* **TASK TO COMPLETE**: Show every line below where "wordCount" can be found.

..............................

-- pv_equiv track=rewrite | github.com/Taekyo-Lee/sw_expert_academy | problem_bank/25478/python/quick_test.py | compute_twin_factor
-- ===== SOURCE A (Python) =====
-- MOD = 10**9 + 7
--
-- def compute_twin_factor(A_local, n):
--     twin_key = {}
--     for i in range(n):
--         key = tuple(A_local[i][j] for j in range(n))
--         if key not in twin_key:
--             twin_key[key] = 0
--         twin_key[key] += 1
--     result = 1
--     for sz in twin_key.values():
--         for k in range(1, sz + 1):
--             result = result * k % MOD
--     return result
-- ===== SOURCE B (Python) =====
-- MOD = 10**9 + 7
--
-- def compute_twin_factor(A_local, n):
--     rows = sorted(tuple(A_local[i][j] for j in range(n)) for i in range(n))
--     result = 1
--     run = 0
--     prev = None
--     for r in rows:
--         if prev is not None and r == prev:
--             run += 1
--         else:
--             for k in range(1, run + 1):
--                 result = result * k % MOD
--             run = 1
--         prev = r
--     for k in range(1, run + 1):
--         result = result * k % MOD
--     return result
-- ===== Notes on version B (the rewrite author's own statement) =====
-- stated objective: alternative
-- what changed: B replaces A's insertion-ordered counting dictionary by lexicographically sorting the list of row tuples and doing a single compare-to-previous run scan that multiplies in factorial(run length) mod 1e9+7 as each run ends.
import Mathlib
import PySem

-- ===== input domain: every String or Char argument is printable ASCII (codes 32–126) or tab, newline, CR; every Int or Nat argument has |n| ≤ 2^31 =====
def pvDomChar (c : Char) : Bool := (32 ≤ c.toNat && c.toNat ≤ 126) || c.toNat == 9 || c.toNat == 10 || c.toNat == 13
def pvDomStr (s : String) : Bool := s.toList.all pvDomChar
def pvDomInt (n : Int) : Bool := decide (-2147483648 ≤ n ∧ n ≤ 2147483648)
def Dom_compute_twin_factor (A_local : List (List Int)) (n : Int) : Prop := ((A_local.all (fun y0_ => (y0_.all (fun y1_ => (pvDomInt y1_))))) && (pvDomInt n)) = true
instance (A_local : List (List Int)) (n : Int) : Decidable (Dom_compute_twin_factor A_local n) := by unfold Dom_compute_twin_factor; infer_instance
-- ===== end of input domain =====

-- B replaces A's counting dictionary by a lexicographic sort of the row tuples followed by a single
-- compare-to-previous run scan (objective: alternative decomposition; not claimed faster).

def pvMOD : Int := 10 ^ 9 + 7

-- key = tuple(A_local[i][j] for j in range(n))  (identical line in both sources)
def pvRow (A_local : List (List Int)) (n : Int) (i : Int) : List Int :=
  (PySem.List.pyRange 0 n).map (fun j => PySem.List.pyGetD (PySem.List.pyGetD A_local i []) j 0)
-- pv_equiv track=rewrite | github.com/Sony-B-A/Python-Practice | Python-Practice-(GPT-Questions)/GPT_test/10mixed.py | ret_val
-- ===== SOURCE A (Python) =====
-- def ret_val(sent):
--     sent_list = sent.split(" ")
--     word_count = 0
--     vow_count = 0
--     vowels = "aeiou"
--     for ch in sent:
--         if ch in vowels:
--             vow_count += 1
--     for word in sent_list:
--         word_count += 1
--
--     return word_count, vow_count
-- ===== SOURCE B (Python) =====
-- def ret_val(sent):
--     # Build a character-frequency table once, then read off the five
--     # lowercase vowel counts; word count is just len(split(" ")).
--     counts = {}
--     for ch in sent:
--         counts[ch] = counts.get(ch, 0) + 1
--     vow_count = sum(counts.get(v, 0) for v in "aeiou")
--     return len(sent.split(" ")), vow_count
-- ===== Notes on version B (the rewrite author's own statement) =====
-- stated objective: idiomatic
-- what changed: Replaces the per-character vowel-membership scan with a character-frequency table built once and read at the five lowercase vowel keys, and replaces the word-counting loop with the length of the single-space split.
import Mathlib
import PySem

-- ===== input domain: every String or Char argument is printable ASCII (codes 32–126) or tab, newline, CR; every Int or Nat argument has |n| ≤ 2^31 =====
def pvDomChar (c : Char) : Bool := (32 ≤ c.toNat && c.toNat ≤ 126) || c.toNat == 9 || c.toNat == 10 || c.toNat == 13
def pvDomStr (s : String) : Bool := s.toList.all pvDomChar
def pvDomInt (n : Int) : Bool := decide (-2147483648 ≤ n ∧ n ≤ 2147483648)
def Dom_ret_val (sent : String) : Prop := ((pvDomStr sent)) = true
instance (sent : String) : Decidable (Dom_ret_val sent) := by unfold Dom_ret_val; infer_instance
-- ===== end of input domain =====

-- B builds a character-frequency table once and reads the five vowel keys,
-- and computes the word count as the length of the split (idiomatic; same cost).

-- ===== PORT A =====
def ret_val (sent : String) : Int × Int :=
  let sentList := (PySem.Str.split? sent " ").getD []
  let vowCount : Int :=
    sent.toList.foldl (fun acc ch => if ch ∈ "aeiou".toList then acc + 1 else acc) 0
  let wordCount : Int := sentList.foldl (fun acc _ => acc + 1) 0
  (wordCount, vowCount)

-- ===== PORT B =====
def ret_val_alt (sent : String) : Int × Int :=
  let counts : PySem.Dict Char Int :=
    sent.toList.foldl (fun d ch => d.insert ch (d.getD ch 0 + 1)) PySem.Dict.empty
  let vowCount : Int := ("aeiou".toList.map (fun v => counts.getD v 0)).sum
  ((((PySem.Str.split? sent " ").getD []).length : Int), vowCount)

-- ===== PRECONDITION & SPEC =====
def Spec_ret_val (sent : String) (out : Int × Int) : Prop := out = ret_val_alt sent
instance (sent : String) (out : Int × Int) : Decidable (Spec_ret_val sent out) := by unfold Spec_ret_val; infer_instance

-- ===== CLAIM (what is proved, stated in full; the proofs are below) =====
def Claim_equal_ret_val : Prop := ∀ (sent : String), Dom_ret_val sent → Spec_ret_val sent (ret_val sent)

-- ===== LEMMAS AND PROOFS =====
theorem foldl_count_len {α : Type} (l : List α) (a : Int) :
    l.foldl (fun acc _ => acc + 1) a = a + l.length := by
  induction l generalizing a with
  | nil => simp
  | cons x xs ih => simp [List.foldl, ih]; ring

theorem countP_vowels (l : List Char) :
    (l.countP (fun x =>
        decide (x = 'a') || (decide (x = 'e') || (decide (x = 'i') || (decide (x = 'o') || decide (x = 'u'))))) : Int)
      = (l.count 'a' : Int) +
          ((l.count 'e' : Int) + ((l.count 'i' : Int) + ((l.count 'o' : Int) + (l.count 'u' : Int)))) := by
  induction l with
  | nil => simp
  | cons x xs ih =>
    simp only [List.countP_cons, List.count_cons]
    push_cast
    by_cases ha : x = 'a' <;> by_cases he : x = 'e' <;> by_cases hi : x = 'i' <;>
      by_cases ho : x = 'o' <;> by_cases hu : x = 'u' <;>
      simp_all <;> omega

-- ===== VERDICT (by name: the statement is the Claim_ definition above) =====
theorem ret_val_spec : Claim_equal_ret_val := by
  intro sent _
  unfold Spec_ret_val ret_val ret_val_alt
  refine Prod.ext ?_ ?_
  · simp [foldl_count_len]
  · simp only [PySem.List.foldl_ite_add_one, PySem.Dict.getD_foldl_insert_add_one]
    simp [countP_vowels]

..............................

* **FINAL ANSWER**:
  let wordCount : Int := sentList.foldl (fun acc _ => acc + 1) 0
  (wordCount, vowCount)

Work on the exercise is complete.